How to truncate the time on a datetime object?
Question:
What is a classy way to way truncate a python datetime object?
In this particular case, to the day. So basically setting hour, minute, seconds, and microseconds to 0.
I would like the output to also be a datetime object, not a string.
Answers:
What does truncate mean?
You have full control over the formatting by using the strftime() method and using an appropriate format string.
http://docs.python.org/library/datetime.html#strftime-strptime-behavior
Use a date not a datetime if you dont care about the time.
>>> now = datetime.now()
>>> now.date()
datetime.date(2011, 3, 29)
You can update a datetime like this:
>>> now.replace(minute=0, hour=0, second=0, microsecond=0)
datetime.datetime(2011, 3, 29, 0, 0)
You can use datetime.strftime to extract the day, the month, the year…
Example :
from datetime import datetime
d = datetime.today()
# Retrieves the day and the year
print d.strftime("%d-%Y")
Output (for today):
29-2011
If you just want to retrieve the day, you can use day attribute like :
from datetime import datetime
d = datetime.today()
# Retrieves the day
print d.day
Ouput (for today):
29
I think this is what you’re looking for…
>>> import datetime
>>> dt = datetime.datetime.now()
>>> dt = dt.replace(hour=0, minute=0, second=0, microsecond=0) # Returns a copy
>>> dt
datetime.datetime(2011, 3, 29, 0, 0)
But if you really don’t care about the time aspect of things, then you should really only be passing around date objects…
>>> d_truncated = datetime.date(dt.year, dt.month, dt.day)
>>> d_truncated
datetime.date(2011, 3, 29)
You cannot truncate a datetime object because it is immutable.
However, here is one way to construct a new datetime with 0 hour, minute, second, and microsecond fields, without throwing away the original date or tzinfo:
newdatetime = now.replace(hour=0, minute=0, second=0, microsecond=0)
There is a module datetime_truncate which handlers this for you.
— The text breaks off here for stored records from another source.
theorem pvScan_some_iff (m : List Char) (j : Nat) :
    pvScanSpec m = some j ↔
      pvHit (m.drop j) = true ∧ ∀ k < j, pvHit (m.drop k) = false := by
  induction m generalizing j with
  | nil => simp [pvScanSpec, pvHit]
  | cons c rest ih =>
      simp only [pvScanSpec]
      by_cases h : pvHit (c :: rest) = true
      · rw [if_pos h]
        constructor
        · intro hc
          cases hc
          exact ⟨by simpa using h, by omega⟩
        · rintro ⟨hj, hmin⟩
          cases j with
          | zero => rfl
          | succ k => exact absurd h (by simpa using hmin 0 (by omega))
      · rw [if_neg (by simp [h])]
        cases j with
        | zero =>
            simp only [List.drop_zero]
            constructor
            · intro hc
              rcases Option.map_eq_some_iff.mp hc with ⟨k', hk1, hk2⟩
              omega
            · rintro ⟨hj, _⟩; exact absurd hj h
        | succ k =>
            rw [Option.map_eq_some_iff]
            constructor
            · rintro ⟨k', hk', hkk⟩
              have hkeq : k' = k := by omega
              rw [hkeq] at hk'
              rcases (ih k).mp hk' with ⟨h1, h2⟩
              refine ⟨by simpa using h1, ?_⟩
              intro i hi
              cases i with
              | zero => simpa using Bool.eq_false_iff.mpr h
              | succ i' => simpa using h2 i' (by omega)
            · rintro ⟨hj, hmin⟩
              refine ⟨k, (ih k).mpr ⟨by simpa using hj, ?_⟩, rfl⟩
              intro i hi
              simpa using hmin (i + 1) (by omega)

-- the int-only version of A's fold step
def pvStepI (m : List Char) (p : Int) (s : List Char) : Int :=
  if 0 ≤ PySem.Chars.find m s ∧ (p < 0 ∨ PySem.Chars.find m s < p) then PySem.Chars.find m s else p

-- the pair fold's second component is the int fold; its first is none iff the second is < 0
theorem pvFold_pair (m : List Char) :
    ∀ (specs : List (List Char)) (st : Option (List Char) × Int),
      (st.1 = none ↔ st.2 < 0) →
      (specs.foldl (fun (st : Option (List Char) × Int) spec =>
          let pos := PySem.Chars.find m spec
          if 0 ≤ pos ∧ (st.2 < 0 ∨ pos < st.2) then (some spec, pos) else st) st).2
        = specs.foldl (pvStepI m) st.2 ∧
      ((specs.foldl (fun (st : Option (List Char) × Int) spec =>
          let pos := PySem.Chars.find m spec
          if 0 ≤ pos ∧ (st.2 < 0 ∨ pos < st.2) then (some spec, pos) else st) st).1 = none
        ↔ specs.foldl (pvStepI m) st.2 < 0) := by
  intro specs
  induction specs with
  | nil => intro st h; simpa [pvStepI] using h
  | cons s rest ih =>
      intro st h
      simp only [List.foldl_cons]
      by_cases hc : 0 ≤ PySem.Chars.find m s ∧ (st.2 < 0 ∨ PySem.Chars.find m s < st.2)
      · have h1 : pvStepI m st.2 s = PySem.Chars.find m s := by simp [pvStepI, hc]
        rw [h1]
        have := ih (some s, PySem.Chars.find m s) (by simp; omega)
        simpa [hc] using this
      · have h1 : pvStepI m st.2 s = st.2 := by simp [pvStepI, hc]
        rw [h1]
        have := ih st h
        simpa [hc] using this
-- pv_equiv track=rewrite | github.com/andcavan/PDM-SW-2 | ui/bulk_coding_import_dialog.py | generate_series
-- ===== SOURCE A (Python) =====
-- def _alpha_to_int(code: str) -> int:
--     n = 0
--     for c in code.upper():
--         n = n * 26 + (ord(c) - ord('A'))
--     return n
--
-- def _int_to_alpha(n: int, length: int) -> str:
--     chars = []
--     for _ in range(length):
--         chars.append(chr(n % 26 + ord('A')))
--         n //= 26
--     return ''.join(reversed(chars))
--
-- def generate_series(first: str, last: str, code_type: str) -> list[str]:
--     """Genera tutti i codici tra first e last inclusi (ALPHA o NUM)."""
--     first, last = first.upper(), last.upper()
--     length = len(first)
--     if len(last) != length:
--         return []
--     if code_type == "ALPHA":
--         s = _alpha_to_int(first)
--         e = _alpha_to_int(last)
--         if s > e:
--             s, e = e, s
--         return [_int_to_alpha(i, length) for i in range(s, e + 1)]
--     else:  # NUM
--         try:
--             s, e = int(first), int(last)
--         except ValueError:
--             return []
--         if s > e:
--             s, e = e, s
--         return [str(i).zfill(length) for i in range(s, e + 1)]
-- ===== SOURCE B (Python) =====
-- def _inc(rev):
--     """Increment a reversed A-Z digit list by one, with carry (Z...Z wraps to A...A)."""
--     if not rev:
--         return []
--     if rev[0] == 'Z':
--         return ['A'] + _inc(rev[1:])
--     return [chr(ord(rev[0]) + 1)] + rev[1:]
--
--
-- def generate_series(first: str, last: str, code_type: str) -> list[str]:
--     """Genera tutti i codici tra first e last inclusi (ALPHA o NUM)."""
--     first, last = first.upper(), last.upper()
--     length = len(first)
--     if len(last) != length:
--         return []
--     if code_type == "ALPHA":
--         s = 0
--         for c in first:
--             s = s * 26 + (ord(c) - ord('A'))
--         e = 0
--         for c in last:
--             e = e * 26 + (ord(c) - ord('A'))
--         if s > e:
--             s, e = e, s
--         # canonical start code as a reversed digit list, then odometer-increment
--         rev = []
--         n = s
--         for _ in range(length):
--             rev.append(chr(n % 26 + ord('A')))
--             n //= 26
--         out = []
--         for _ in range(e - s + 1):
--             out.append(''.join(reversed(rev)))
--             rev = _inc(rev)
--         return out
--     else:  # NUM
--         try:
--             s, e = int(first), int(last)
--         except ValueError:
--             return []
--         if s > e:
--             s, e = e, s
--         out = []
--         i = e
--         while i >= s:
--             out.append(str(i).zfill(length))
--             i -= 1
--         out.reverse()
--         return out
-- ===== Notes on version B (the rewrite author's own statement) =====
-- stated objective: alternative
-- what changed: The ALPHA branch no longer converts every index in range(s, e+1) back to a code via repeated divmod-by-26; it builds the start code's digit list once and enumerates by an increment-with-carry string odometer, and the NUM branch builds the list by a descending accumulator loop that is reversed at the end.
import Mathlib
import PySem

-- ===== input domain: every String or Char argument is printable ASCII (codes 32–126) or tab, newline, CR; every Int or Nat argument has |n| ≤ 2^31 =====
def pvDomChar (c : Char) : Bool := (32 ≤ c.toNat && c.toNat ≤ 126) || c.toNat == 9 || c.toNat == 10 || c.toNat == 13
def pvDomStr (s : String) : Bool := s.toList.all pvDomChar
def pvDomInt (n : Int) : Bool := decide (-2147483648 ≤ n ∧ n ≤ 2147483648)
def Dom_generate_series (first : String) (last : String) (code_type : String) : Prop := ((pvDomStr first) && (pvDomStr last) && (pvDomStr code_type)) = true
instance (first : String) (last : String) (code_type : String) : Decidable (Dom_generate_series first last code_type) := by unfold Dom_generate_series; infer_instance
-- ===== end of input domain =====

-- B replaces A's per-element base-26 round trip with a single string odometer (increment-with-carry)
-- for the ALPHA branch and a descending accumulator loop for the NUM branch: an alternative algorithm
-- of similar cost (proved to return exactly A's value on all inputs).


-- ===== PORT A =====
-- _alpha_to_int: n = n*26 + (ord(c) - ord('A')) over code.upper()
def pvAlphaToInt (code : String) : Int :=
  (PySem.Chars.upper code.toList).foldl (fun n c => n * 26 + ((c.toNat : Int) - 65)) 0

-- _int_to_alpha: chars.append(chr(n % 26 + ord('A'))); n //= 26, then ''.join(reversed(chars))
def pvIntToAlpha (n : Int) (length : Int) : String :=
  String.ofList ((PySem.List.pyRange 0 length 1).foldl
    (fun (p : List Char × Int) _ =>
      (p.1 ++ [Char.ofNat ((PySem.Int.mod p.2 26).toNat + 65)], PySem.Int.floordiv p.2 26))
    ([], n)).1.reverse

def generate_series (first : String) (last : String) (code_type : String) : List String :=
  let f := PySem.Str.upper first
  let l := PySem.Str.upper last
  let length := PySem.Str.len f
  if PySem.Str.len l ≠ length then []
  else if code_type = "ALPHA" then
    let s := pvAlphaToInt f
    let e := pvAlphaToInt l
    let p := if s > e then (e, s) else (s, e)
    (PySem.List.pyRange p.1 (p.2 + 1) 1).map (fun i => pvIntToAlpha i length)
  else
    match PySem.Int.ofStr? f, PySem.Int.ofStr? l with
    | some s0, some e0 =>
      let p := if s0 > e0 then (e0, s0) else (s0, e0)
      (PySem.List.pyRange p.1 (p.2 + 1) 1).map (fun i => PySem.Str.zfill (PySem.Int.toStr i) length)
    | _, _ => []

-- ===== PORT B =====
-- _inc: increment a reversed A-Z digit list with carry
def pvInc : List Char → List Char
  | [] => []
  | c :: rest => if c = 'Z' then 'A' :: pvInc rest else Char.ofNat (c.toNat + 1) :: rest

-- for _ in range(k): out.append(''.join(reversed(rev))); rev = _inc(rev)
def pvEmit : Nat → List Char → List String → List String
  | 0, _, out => out
  | k + 1, rev, out => pvEmit k (pvInc rev) (out ++ [String.ofList rev.reverse])

-- while i >= s: out.append(str(i).zfill(length)); i -= 1
def pvNumLoop (s : Int) (length : Int) (i : Int) (out : List String) : List String :=
  if _h : i ≥ s then
    pvNumLoop s length (i - 1) (out ++ [PySem.Str.zfill (PySem.Int.toStr i) length])
  else out
termination_by (i + 1 - s).toNat
decreasing_by omega

def generate_series_alt (first : String) (last : String) (code_type : String) : List String :=
  let f := PySem.Str.upper first
  let l := PySem.Str.upper last
  let length := PySem.Str.len f
  if PySem.Str.len l ≠ length then []
  else if code_type = "ALPHA" then
    let s0 := f.toList.foldl (fun n c => n * 26 + ((c.toNat : Int) - 65)) 0
    let e0 := l.toList.foldl (fun n c => n * 26 + ((c.toNat : Int) - 65)) 0
    let p := if s0 > e0 then (e0, s0) else (s0, e0)
    let rev := ((PySem.List.pyRange 0 length 1).foldl
      (fun (q : List Char × Int) _ =>
        (q.1 ++ [Char.ofNat ((PySem.Int.mod q.2 26).toNat + 65)], PySem.Int.floordiv q.2 26))
      ([], p.1)).1
    pvEmit (p.2 - p.1 + 1).toNat rev []
  else
    match PySem.Int.ofStr? f with
    | none => []
    | some s0 =>
      match PySem.Int.ofStr? l with
      | none => []
      | some e0 =>
        let p := if s0 > e0 then (e0, s0) else (s0, e0)
        (pvNumLoop p.1 length p.2 []).reverse

-- ===== PRECONDITION & SPEC =====
def Spec_generate_series (first : String) (last : String) (code_type : String) (out : List String) : Prop := out = generate_series_alt first last code_type
instance (first : String) (last : String) (code_type : String) (out : List String) : Decidable (Spec_generate_series first last code_type out) := by unfold Spec_generate_series; infer_instance

-- ===== CLAIM (what is proved, stated in full; the proofs are below) =====
def Claim_equal_generate_series : Prop := ∀ (first : String) (last : String) (code_type : String), Dom_generate_series first last code_type → Spec_generate_series first last code_type (generate_series first last code_type)

-- ===== LEMMAS AND PROOFS =====

theorem pvCharLeIff (c d : Char) : (c ≤ d) ↔ c.toNat ≤ d.toNat := Iff.rfl

theorem pvIslowerIff (c : Char) : PySem.Chars.islower c = true ↔ 97 ≤ c.toNat ∧ c.toNat ≤ 122 := by
  simp only [PySem.Chars.islower, Bool.and_eq_true, decide_eq_true_eq, pvCharLeIff]
  have h1 : ('a').toNat = 97 := rfl
  have h2 : ('z').toNat = 122 := rfl
  omega

theorem pvUpperCharIdem (c : Char) :
    PySem.Chars.upperChar (PySem.Chars.upperChar c) = PySem.Chars.upperChar c := by
  by_cases h : PySem.Chars.islower c = true
  · have hb : 97 ≤ c.toNat ∧ c.toNat ≤ 122 := (pvIslowerIff c).mp h
    have hv : (c.toNat - 32).isValidChar := Or.inl (by omega)
    have ht : (Char.ofNat (c.toNat - 32)).toNat = c.toNat - 32 := by
      rw [Char.toNat_ofNat]; simp [hv]
    have h2 : PySem.Chars.islower (Char.ofNat (c.toNat - 32)) = false := by
      rw [Bool.eq_false_iff]; intro hc
      have := (pvIslowerIff _).mp hc; omega
    simp [PySem.Chars.upperChar, h, h2]
  · simp [PySem.Chars.upperChar, h]

theorem pvUpperIdem (l : List Char) :
    PySem.Chars.upper (PySem.Chars.upper l) = PySem.Chars.upper l := by
  simp [PySem.Chars.upper, List.map_map, Function.comp_def, pvUpperCharIdem]

-- the reversed digit list after k iterations of the chars/rev building loop
def pvDigitsR : Nat → Int → List Char
  | 0, _ => []
  | k + 1, n =>
    Char.ofNat ((PySem.Int.mod n 26).toNat + 65) :: pvDigitsR k (PySem.Int.floordiv n 26)

theorem pvFoldDigits {α : Type} (l : List α) (acc : List Char) (n : Int) :
    (l.foldl
      (fun (q : List Char × Int) _ =>
        (q.1 ++ [Char.ofNat ((PySem.Int.mod q.2 26).toNat + 65)], PySem.Int.floordiv q.2 26))
      (acc, n)).1 = acc ++ pvDigitsR l.length n := by
  induction l generalizing acc n with
  | nil => simp [pvDigitsR]
  | cons x xs ih =>
    rw [List.foldl_cons, ih]
    simp only [List.length_cons, pvDigitsR]
    simp

theorem pvIncDigits (L : Nat) (n : Int) : pvInc (pvDigitsR L n) = pvDigitsR L (n + 1) := by
  induction L generalizing n with
  | zero => simp [pvDigitsR, pvInc]
  | succ k ih =>
    have hm := PySem.Int.mod_eq_emod_of_pos (a := n) (b := 26) (by omega)
    have hm1 := PySem.Int.mod_eq_emod_of_pos (a := n + 1) (b := 26) (by omega)
    have hd := PySem.Int.floordiv_eq_ediv_of_pos (a := n) (b := 26) (by omega)
    have hd1 := PySem.Int.floordiv_eq_ediv_of_pos (a := n + 1) (b := 26) (by omega)
    have hrange : 0 ≤ n % 26 ∧ n % 26 < 26 := by omega
    simp only [pvDigitsR, pvInc, hm, hm1, hd, hd1]
    by_cases h25 : n % 26 = 25
    · have hz : Char.ofNat ((n % 26).toNat + 65) = 'Z' := by rw [h25]; rfl
      have hm2 : (n + 1) % 26 = 0 := by omega
      have hd2 : (n + 1) / 26 = n / 26 + 1 := by omega
      rw [if_pos hz, hm2, hd2, ← ih]
      simp
    · have hv : ((n % 26).toNat + 65).isValidChar := Or.inl (by omega)
      have ht : (Char.ofNat ((n % 26).toNat + 65)).toNat = (n % 26).toNat + 65 := by
        rw [Char.toNat_ofNat]; simp [hv]
      have hnz : Char.ofNat ((n % 26).toNat + 65) ≠ 'Z' := by
        intro hc
        have h90 : ('Z').toNat = 90 := rfl
        rw [hc, h90] at ht; omega
      have hm2 : (n + 1) % 26 = n % 26 + 1 := by omega
      have hd2 : (n + 1) / 26 = n / 26 := by omega
      rw [if_neg hnz, hm2, hd2, ht]
      congr 2
      omega

theorem pvEmitEq (k : Nat) (L : Nat) (n : Int) (out : List String) :
    pvEmit k (pvDigitsR L n) out =
      out ++ (PySem.List.pyRange n (n + k) 1).map (fun i => String.ofList (pvDigitsR L i).reverse) := by
  induction k generalizing n out with
  | zero => simp [pvEmit]
  | succ k ih =>
    have hlt : n < n + ((k : Nat) + 1 : Nat) := by push_cast; omega
    rw [PySem.List.pyRange_one_cons hlt]
    simp only [pvEmit, pvIncDigits, ih]
    have : n + ((k : Nat) + 1 : Nat) = (n + 1) + (k : Nat) := by push_cast; ring
    rw [this]
    simp

theorem pvNumLoopEq (s length : Int) (i : Int) (out : List String) :
    pvNumLoop s length i out =
      out ++ ((PySem.List.pyRange s (i + 1) 1).map
        (fun j => PySem.Str.zfill (PySem.Int.toStr j) length)).reverse := by
  by_cases h : i ≥ s
  · rw [pvNumLoop]
    rw [dif_pos h]
    rw [pvNumLoopEq s length (i - 1) (out ++ [PySem.Str.zfill (PySem.Int.toStr i) length])]
    rw [show i - 1 + 1 = i by ring, PySem.List.pyRange_one_succ_right h]
    simp
  · rw [pvNumLoop, dif_neg h, PySem.List.pyRange_one_eq_nil (by omega : i + 1 ≤ s)]
    simp
termination_by (i + 1 - s).toNat
decreasing_by omega

-- ===== VERDICT (by name: the statement is the Claim_ definition above) =====
set_option maxHeartbeats 1000000 in
theorem generate_series_spec : Claim_equal_generate_series := by
  intro first last code_type _
  unfold Spec_generate_series generate_series generate_series_alt
  simp only []
  have hup : ∀ x : String,
      (PySem.Str.upper x).toList.foldl (fun n c => n * 26 + ((c.toNat : Int) - 65)) 0 =
        pvAlphaToInt (PySem.Str.upper x) := by
    intro x
    unfold pvAlphaToInt
    rw [PySem.Str.toList_upper, pvUpperIdem]
  rw [hup first, hup last]
  by_cases h1 : PySem.Str.len (PySem.Str.upper last) ≠ PySem.Str.len (PySem.Str.upper first)
  · rw [if_pos h1, if_pos h1]
  · rw [if_neg h1, if_neg h1]
    by_cases h2 : code_type = "ALPHA"
    · rw [if_pos h2, if_pos h2]
      have main : ∀ a b : Int, a ≤ b →
          (PySem.List.pyRange a (b + 1) 1).map
              (fun i => pvIntToAlpha i (PySem.Str.len (PySem.Str.upper first))) =
            pvEmit (b - a + 1).toNat
              (((PySem.List.pyRange 0 (PySem.Str.len (PySem.Str.upper first)) 1).foldl
                (fun (q : List Char × Int) _ =>
                  (q.1 ++ [Char.ofNat ((PySem.Int.mod q.2 26).toNat + 65)], PySem.Int.floordiv q.2 26))
                ([], a)).1) [] := by
        intro a b hab
        rw [pvFoldDigits, List.nil_append, pvEmitEq]
        have hk : a + ((b - a + 1).toNat : Int) = b + 1 := by omega
        rw [hk]
        simp only [List.nil_append]
        apply List.map_congr_left
        intro i _
        unfold pvIntToAlpha
        rw [pvFoldDigits]
        simp
      by_cases h3 : pvAlphaToInt (PySem.Str.upper first) > pvAlphaToInt (PySem.Str.upper last)
      · rw [if_pos h3]
        have hle : pvAlphaToInt (PySem.Str.upper last) ≤ pvAlphaToInt (PySem.Str.upper first) :=
          le_of_lt h3
        exact main _ _ hle
      · rw [if_neg h3]
        have hle : pvAlphaToInt (PySem.Str.upper first) ≤ pvAlphaToInt (PySem.Str.upper last) :=
          le_of_not_gt h3
        exact main _ _ hle
    · rw [if_neg h2, if_neg h2]
      cases hf : PySem.Int.ofStr? (PySem.Str.upper first) with
      | none => rfl
      | some s0 =>
        cases hl : PySem.Int.ofStr? (PySem.Str.upper last) with
        | none => rfl
        | some e0 =>
          simp only []
          by_cases h3 : s0 > e0
          · rw [if_pos h3, pvNumLoopEq]
            simp
          · rw [if_neg h3, pvNumLoopEq]
            simp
It just calls datetime.replace.
To get a midnight corresponding to a given datetime object, you could use datetime.combine() method:
>>> from datetime import datetime, time
>>> dt = datetime.utcnow()
>>> dt.date()
datetime.date(2015, 2, 3)
>>> datetime.combine(dt, time.min)
datetime.datetime(2015, 2, 3, 0, 0)
The advantage compared to the .replace() method is that datetime.combine()-based solution will continue to work even if datetime module introduces the nanoseconds support.
tzinfo can be preserved if necessary but the utc offset may be different at midnight e.g., due to a DST transition and therefore a naive solution (setting tzinfo time attribute) may fail. See How do I get the UTC time of “midnight” for a given timezone?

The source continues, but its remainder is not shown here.